The Smarter Sprinkler Irrigation System

Project Description:

The scope of this project is to reduce water waste from broken sprinkler heads, alert maintenance personnel for repair, and to provide a web user interface to remotely program considering local weather variables.

Bill of Materials:

Microchip:

AVR-IoT Cellular Mini #EV70N78A

Adafruit:

Adalogger FeatherWing - RTC + SD Add-on For All Feather Boards[ID:2922]

64MB Micro SD Memory Card[ID:5249]

Amazon:

24V AC to 12V DC Convertor

DFRobot:

Gravity: Analog Water Pressure Sensor SEN0257

Solenoid Valve - DN20 FIT0617

Gravity: Liquid Flow Sensor (G1/2) SEN0550

Lowes:

Orbit 4-Station Digital Indoor/Outdoor Irrigation Timer Model#27894

Orbit 0.75-in Plastic Electric Inline Irrigation Valve #57460P

Orbit 1-ft -15-ft Quarter-circle Spray 2-in Pop-up Spray Head Sprinkler #80329

Orbit Water Pressure-Gauge #91130

1” PVC pipe

Various PVC pipe fittings

PVC cleaner/primer/cement

Instructions:

The first thing I did was build a test irrigation system with the parts from Lowes and DFRobot. Next, I opened the Orbitz Timer to reverse engineer it to interface with the AVR-IoT Cellular Mini. I found that the sprinkler control circuit consisted of a 24 vac power supply, a microcontroller board, and a sprinkler valve control board. The sprinkler valves are actuated with a MAC97A6 Q4 Triac on the control board. The datasheet of the MAC97A6 states it is “intended to be interfaced directly to microcontrollers, logic integrated circuits and other low power gate trigger circuits.” With that information my design shifted to replacing the Orbitz microcontroller with the AVR-IoT Cellular Mini and directly controlling the control board with it and removing the Solenoid Valve - DN20 FIT0617 as the AVR can shut down the system through the irrigation solenoid valves.

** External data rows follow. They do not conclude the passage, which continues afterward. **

-- pv_equiv track=rewrite | github.com/arjaygg/supervisor-coding-agent | supervisor_agent/core/conflict_resolver.py | _determine_implementation_order
-- ===== SOURCE A (Python) =====
-- from typing import Any, Dict, List, NamedTuple, Optional, Set, Tuple, Union
--
-- def _determine_implementation_order(
--     actions: List[Dict[str, Any]]
-- ) -> List[str]:
--     """Determine optimal order for implementing actions."""
--     # Priority order for action types
--     priority_order = {
--         "scale_up": 1,
--         "create_priority_queue": 2,
--         "migrate_task": 3,
--         "set_fair_share": 4,
--         "preempt_pause": 5,
--         "preempt_reduce": 6,
--     }
--
--     # Sort actions by priority
--     sorted_actions = sorted(
--         actions, key=lambda a: priority_order.get(a.get("type", ""), 999)
--     )
--
--     return [
--         action.get("type", f"action_{i}") for i, action in enumerate(sorted_actions)
--     ]
-- ===== SOURCE B (Python) =====
-- def _determine_implementation_order(actions):
--     """Bucket actions by their fixed priority (counting sort) instead of sorted()."""
--     priority_order = {
--         "scale_up": 1,
--         "create_priority_queue": 2,
--         "migrate_task": 3,
--         "set_fair_share": 4,
--         "preempt_pause": 5,
--         "preempt_reduce": 6,
--     }
--     priorities = (1, 2, 3, 4, 5, 6, 999)
--     buckets = {p: [] for p in priorities}
--     for action in actions:
--         buckets[priority_order.get(action.get("type", ""), 999)].append(action)
--     result = []
--     i = 0
--     for p in priorities:
--         for action in buckets[p]:
--             result.append(action.get("type", f"action_{i}"))
--             i += 1
--     return result
-- ===== Notes on version B (the rewrite author's own statement) =====
-- stated objective: alternative
-- what changed: Replaces the comparison sort with a single-pass counting/bucket sort over the fixed priority domain {1..6,999}: each action is appended to its priority's bucket and the buckets are concatenated in ascending priority order (stable by construction), then the type list is built from the concatenation.
import Mathlib
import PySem

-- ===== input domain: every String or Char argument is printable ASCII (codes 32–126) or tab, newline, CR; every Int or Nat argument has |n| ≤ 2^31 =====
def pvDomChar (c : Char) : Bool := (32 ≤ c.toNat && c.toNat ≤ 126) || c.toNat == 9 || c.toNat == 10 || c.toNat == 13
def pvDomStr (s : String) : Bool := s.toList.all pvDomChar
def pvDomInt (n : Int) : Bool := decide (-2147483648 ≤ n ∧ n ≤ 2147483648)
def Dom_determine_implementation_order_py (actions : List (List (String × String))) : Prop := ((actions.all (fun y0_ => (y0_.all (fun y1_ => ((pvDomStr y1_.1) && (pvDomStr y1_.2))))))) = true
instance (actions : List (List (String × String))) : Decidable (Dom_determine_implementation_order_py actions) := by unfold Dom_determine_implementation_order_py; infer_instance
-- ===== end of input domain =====

-- B replaces sorted() by a stable bucket (counting) sort over the fixed priority domain {1..6, 999}; alternative decomposition, same results.


-- ===== PORT A =====
-- the 'priority_order' dict literal of A
def pvPrioA : PySem.Dict String Int :=
  PySem.Dict.mk [("scale_up", 1), ("create_priority_queue", 2), ("migrate_task", 3),
                 ("set_fair_share", 4), ("preempt_pause", 5), ("preempt_reduce", 6)]

-- the sort key lambda:  priority_order.get(a.get("type", ""), 999)
def pvKeyA (a : List (String × String)) : Int :=
  pvPrioA.getD ((PySem.Dict.mk a).getD "type" "") 999

def determine_implementation_order_py (actions : List (List (String × String))) : List String :=
  let sorted_actions := PySem.List.sorted actions pvKeyA false
  (PySem.List.enumerate sorted_actions 0).map
    (fun p => (PySem.Dict.mk p.2).getD "type" ("action_" ++ PySem.Int.toStr p.1))

-- ===== PORT B =====
-- B's own copy of the 'priority_order' dict literal
def pvPrioB : PySem.Dict String Int :=
  PySem.Dict.mk [("scale_up", 1), ("create_priority_queue", 2), ("migrate_task", 3),
                 ("set_fair_share", 4), ("preempt_pause", 5), ("preempt_reduce", 6)]

def pvKeyB (a : List (String × String)) : Int :=
  pvPrioB.getD ((PySem.Dict.mk a).getD "type" "") 999

-- the 'priorities' tuple (1, 2, 3, 4, 5, 6, 999)
def pvPriorities : List Int := [1, 2, 3, 4, 5, 6, 999]

def determine_implementation_order_py_alt (actions : List (List (String × String))) : List String :=
  -- buckets = {p: [] for p in priorities}
  let buckets0 : PySem.Dict Int (List (List (String × String))) :=
    pvPriorities.foldl (fun d p => d.insert p []) PySem.Dict.empty
  -- for action in actions: buckets[key(action)].append(action)
  -- (the key is always present, so d[k].append(x) is modify k with append; default [] is never used)
  let buckets := actions.foldl (fun d a => d.modify (pvKeyB a) [] (· ++ [a])) buckets0
  -- for p in priorities: for action in buckets[p]: result.append(...); i += 1
  let final := pvPriorities.foldl (fun st p =>
      (buckets.getD p []).foldl (fun st a =>
        (st.1 ++ [(PySem.Dict.mk a).getD "type" ("action_" ++ PySem.Int.toStr st.2)], st.2 + 1)) st)
    ([], 0)
  final.1

-- ===== PRECONDITION & SPEC =====
def Spec_determine_implementation_order_py (actions : List (List (String × String))) (out : List String) : Prop := out = determine_implementation_order_py_alt actions
instance (actions : List (List (String × String))) (out : List String) : Decidable (Spec_determine_implementation_order_py actions out) := by unfold Spec_determine_implementation_order_py; infer_instance

-- ===== CLAIM (what is proved, stated in full; the proofs are below) =====
def Claim_equal_determine_implementation_order_py : Prop := ∀ (actions : List (List (String × String))), Dom_determine_implementation_order_py actions → Spec_determine_implementation_order_py actions (determine_implementation_order_py actions)

-- ===== LEMMAS AND PROOFS =====

-- the two copies of the key function agree
theorem pvKey_eq (a : List (String × String)) : pvKeyB a = pvKeyA a := rfl

-- the key only takes the seven bucket values
theorem pvKeyA_mem (a : List (String × String)) : pvKeyA a ∈ pvPriorities := by
  simp only [pvKeyA, pvPrioA, PySem.Dict.getD, PySem.Dict.get?_mk_cons, pvPriorities]
  split_ifs <;> simp [PySem.Dict.get?]

-- insertBy walks past a prefix it is not inserted into
theorem pv_insertBy_append_left {α : Type} (before : α → α → Bool) (x : α) (l r : List α)
    (h : ∀ b ∈ l, before x b = false) :
    PySem.List.insertBy before x (l ++ r) = l ++ PySem.List.insertBy before x r := by
  induction l with
  | nil => simp
  | cons b t ih =>
      have hb : before x b = false := h b (by simp)
      simp only [List.cons_append, PySem.List.insertBy, hb]
      simp only [Bool.false_eq_true, if_false, List.cons.injEq, true_and]
      exact ih (fun c hc => h c (by simp [hc]))

-- insertBy puts x in front when it goes before the head (or the list is empty)
theorem pv_insertBy_front {α : Type} (before : α → α → Bool) (x : α) (r : List α)
    (h : ∀ y ∈ r, before x y = true) :
    PySem.List.insertBy before x r = x :: r := by
  cases r with
  | nil => rfl
  | cons y t => simp [PySem.List.insertBy, h y (by simp)]

-- inserting one element into the bucket decomposition appends it to its bucket
theorem pv_step {α : Type} (key : α → Int) (vs : List Int) (hvs : vs.Pairwise (· < ·))
    (p : List α) (x : α) (hx : key x ∈ vs) :
    PySem.List.insertBy (fun a b => decide (key a < key b)) x
        ((vs.map (fun v => p.filter (fun a => key a == v))).flatten)
      = (vs.map (fun v => (p ++ [x]).filter (fun a => key a == v))).flatten := by
  induction vs with
  | nil => simp at hx
  | cons v vs' ih =>
      have hlt : ∀ v' ∈ vs', v < v' := (List.pairwise_cons.mp hvs).1
      have hvs' : vs'.Pairwise (· < ·) := (List.pairwise_cons.mp hvs).2
      by_cases hxv : key x = v
      · -- x lands in the head bucket; the remaining buckets are unchanged
        have hrest : ∀ y ∈ (vs'.map (fun v => p.filter (fun a => key a == v))).flatten,
            decide (key x < key y) = true := by
          intro y hy
          rcases List.mem_flatten.mp hy with ⟨b, hb, hyb⟩
          rcases List.mem_map.mp hb with ⟨v', hv', rfl⟩
          have : key y = v' := by simpa using (List.mem_filter.mp hyb).2
          simp [hxv, this, hlt v' hv']
        have hpre : ∀ b ∈ p.filter (fun a => key a == v),
            (fun a b => decide (key a < key b)) x b = false := by
          intro b hb
          have : key b = v := by simpa using (List.mem_filter.mp hb).2
          simp [hxv, this]
        simp only [List.map_cons, List.flatten_cons]
        rw [pv_insertBy_append_left _ _ _ _ hpre, pv_insertBy_front _ _ _ hrest]
        have hne : ∀ v' ∈ vs', (p ++ [x]).filter (fun a => key a == v')
            = p.filter (fun a => key a == v') := by
          intro v' hv'
          have hvv' := hlt v' hv'
          have : ¬ (key x = v') := by intro h2; omega
          simp [List.filter_append, this]
        have hmape : vs'.map (fun v' => (p ++ [x]).filter (fun a => key a == v'))
            = vs'.map (fun v' => p.filter (fun a => key a == v')) :=
          List.map_congr_left hne
        rw [hmape]
        simp [List.filter_append, hxv]
      · -- x lands in a later bucket
        have hx' : key x ∈ vs' := by
          rcases List.mem_cons.mp hx with h | h
          · exact absurd h hxv
          · exact h
        have hpre : ∀ b ∈ p.filter (fun a => key a == v),
            (fun a b => decide (key a < key b)) x b = false := by
          intro b hb
          have hbv : key b = v := by simpa using (List.mem_filter.mp hb).2
          have : v < key x := hlt _ hx'
          simp [hbv]; omega
        simp only [List.map_cons, List.flatten_cons]
        rw [pv_insertBy_append_left _ _ _ _ hpre, ih hvs' hx']
        simp [List.filter_append, hxv]

-- the stable sort is the bucket decomposition (invariant form)
theorem pv_sorted_aux {α : Type} (key : α → Int) (vs : List Int) (hvs : vs.Pairwise (· < ·))
    (xs : List α) (hxs : ∀ a ∈ xs, key a ∈ vs) : ∀ p : List α,
    xs.foldl (fun acc x => PySem.List.insertBy (fun a b => decide (key a < key b)) x acc)
        ((vs.map (fun v => p.filter (fun a => key a == v))).flatten)
      = (vs.map (fun v => (p ++ xs).filter (fun a => key a == v))).flatten := by
  induction xs with
  | nil => intro p; simp
  | cons x t ih =>
      intro p
      have hx : key x ∈ vs := hxs x (by simp)
      have ht : ∀ a ∈ t, key a ∈ vs := fun a ha => hxs a (by simp [ha])
      simp only [List.foldl_cons]
      rw [pv_step key vs hvs p x hx, ih ht (p ++ [x])]
      simp

theorem pv_sorted_eq_buckets {α : Type} (key : α → Int) (vs : List Int)
    (hvs : vs.Pairwise (· < ·)) (xs : List α) (hxs : ∀ a ∈ xs, key a ∈ vs) :
    PySem.List.sorted xs key false
      = (vs.map (fun v => xs.filter (fun a => key a == v))).flatten := by
  rw [PySem.List.sorted_eq_foldl_insertBy]
  have := pv_sorted_aux key vs hvs xs hxs []
  simpa using this

-- the comprehension body shared by both ports
def pvG (p : Int × List (String × String)) : String :=
  (PySem.Dict.mk p.2).getD "type" ("action_" ++ PySem.Int.toStr p.1)

-- B's inner loop emits the enumeration of its bucket
theorem pv_inner (l : List (List (String × String))) : ∀ (out : List String) (i : Int),
    l.foldl (fun st a => (st.1 ++ [pvG (st.2, a)], st.2 + 1)) (out, i)
      = (out ++ (PySem.List.enumerate l i).map pvG, i + l.length) := by
  induction l with
  | nil => intro out i; simp [PySem.List.enumerate]
  | cons a t ih =>
      intro out i
      simp only [List.foldl_cons]
      rw [ih]
      refine Prod.ext ?_ (by simp; omega)
      simp [PySem.List.enumerate]

-- B's outer loop over the priority values emits the enumeration of the concatenated buckets
theorem pv_outer (vs : List Int) (F : Int → List (List (String × String))) :
    ∀ (out : List String) (i : Int),
    vs.foldl (fun st p =>
        (F p).foldl (fun st a => (st.1 ++ [pvG (st.2, a)], st.2 + 1)) st) (out, i)
      = (out ++ (PySem.List.enumerate (vs.map F).flatten i).map pvG,
         i + (vs.map F).flatten.length) := by
  induction vs with
  | nil => intro out i; simp
  | cons v t ih =>
      intro out i
      simp only [List.foldl_cons]
      rw [pv_inner, ih]
      rw [List.map_cons, List.flatten_cons, PySem.List.enumerate_append]
      refine Prod.ext (by simp) (by simp; omega)

-- the bucket dict built by B's first loop holds exactly the key-filtered sublists
theorem pv_buckets_getD (actions : List (List (String × String))) (v : Int)
    (hv : v ∈ pvPriorities) :
    (actions.foldl (fun d a => d.modify (pvKeyB a) [] (· ++ [a]))
        (pvPriorities.foldl (fun d p => d.insert p []) PySem.Dict.empty)).getD v []
      = actions.filter (fun a => pvKeyB a == v) := by
  have h1 : actions.foldl (fun d a => d.modify (pvKeyB a) [] (· ++ [a]))
        (pvPriorities.foldl (fun d p => d.insert p []) PySem.Dict.empty)
      = (actions.map (fun a => (pvKeyB a, a))).foldl (fun d p => d.modify p.1 [] (· ++ [p.2]))
        (pvPriorities.foldl (fun d p => d.insert p []) PySem.Dict.empty) := by
    rw [List.foldl_map]
  rw [h1, PySem.Dict.getD_foldl_modify_append]
  have h0 : (pvPriorities.foldl (fun d p => d.insert p []) PySem.Dict.empty).getD v
      ([] : List (List (String × String))) = [] := by
    fin_cases hv <;> rfl
  rw [h0, List.filter_map, List.map_map]
  simp [Function.comp_def]

-- ===== VERDICT (by name: the statement is the Claim_ definition above) =====
theorem determine_implementation_order_py_spec : Claim_equal_determine_implementation_order_py := by
  intro actions _
  unfold Spec_determine_implementation_order_py
  unfold determine_implementation_order_py determine_implementation_order_py_alt
  simp only []
  have hvs : pvPriorities.Pairwise (· < ·) := by decide
  have hsort := pv_sorted_eq_buckets pvKeyA pvPriorities hvs actions (fun a _ => pvKeyA_mem a)
  have hbuck : ∀ v ∈ pvPriorities,
      (actions.foldl (fun d a => d.modify (pvKeyB a) [] (· ++ [a]))
          (pvPriorities.foldl (fun d p => d.insert p []) PySem.Dict.empty)).getD v []
        = actions.filter (fun a => pvKeyA a == v) := by
    intro v hv
    rw [pv_buckets_getD actions v hv]
    simp [pvKey_eq]
  -- rewrite both sides into the shared comprehension body pvG
  show (PySem.List.enumerate (PySem.List.sorted actions pvKeyA false) 0).map pvG
      = (pvPriorities.foldl (fun st p =>
          ((actions.foldl (fun d a => d.modify (pvKeyB a) [] (· ++ [a]))
              (pvPriorities.foldl (fun d p => d.insert p []) PySem.Dict.empty)).getD p []).foldl
            (fun st a => (st.1 ++ [pvG (st.2, a)], st.2 + 1)) st) ([], 0)).1
  rw [PySem.List.foldl_congr_mem pvPriorities _
        (fun st p => (actions.filter (fun a => pvKeyA a == p)).foldl
          (fun st a => (st.1 ++ [pvG (st.2, a)], st.2 + 1)) st) _
        (fun st p hp => by rw [hbuck p hp])]
  rw [pv_outer pvPriorities (fun v => actions.filter (fun a => pvKeyA a == v)), hsort]
  simp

The AVR-Iot Cellular Mini is powered from the Orbitz power supply to the 24V AC to 12V DC Converter to USB. The Adaloger was added to provide a real time clock to wakeup the AVR for irrigation control and cellular communication.

Several tests were conducted with the Orbit Water Pressure-Gauge, Gravity: Analog Water Pressure Sensor, and the Gravity: Liquid Flow Sensor. The Orbitz gauge was used as a visual analog control. My tests concluded that just using the Gravity: Analog Water Pressure Sensor provided the data to detect the broken sprinkler head event. The Liquid Flow Sensor could also provide the necessary data however it has internal moving parts making it potentially less reliable for long term use.

To get familiar with the AVR-IoT Cellular Mini I implemented the GPS tracker example found here: https://iot.microchip.com/docs/arduino/examples/GPS%20Tracker/Intro I used my home Debian server to host the Flask web server.

Conclusion:

I experienced a catastrophic failure that I was unable to recover from in the time given. When probing the Orbitz control board I shorted that board as well as the AVR-IoT Cellular Mini. The integration of the Gravity: Analog Water Pressure Sensor to any irrigation control station will reduce water waste due to broken sprinkler heads. By adding the AVR-IoT Cellular Mini it is possible to remotely control the irrigation system and alert maintenance personnel of issues.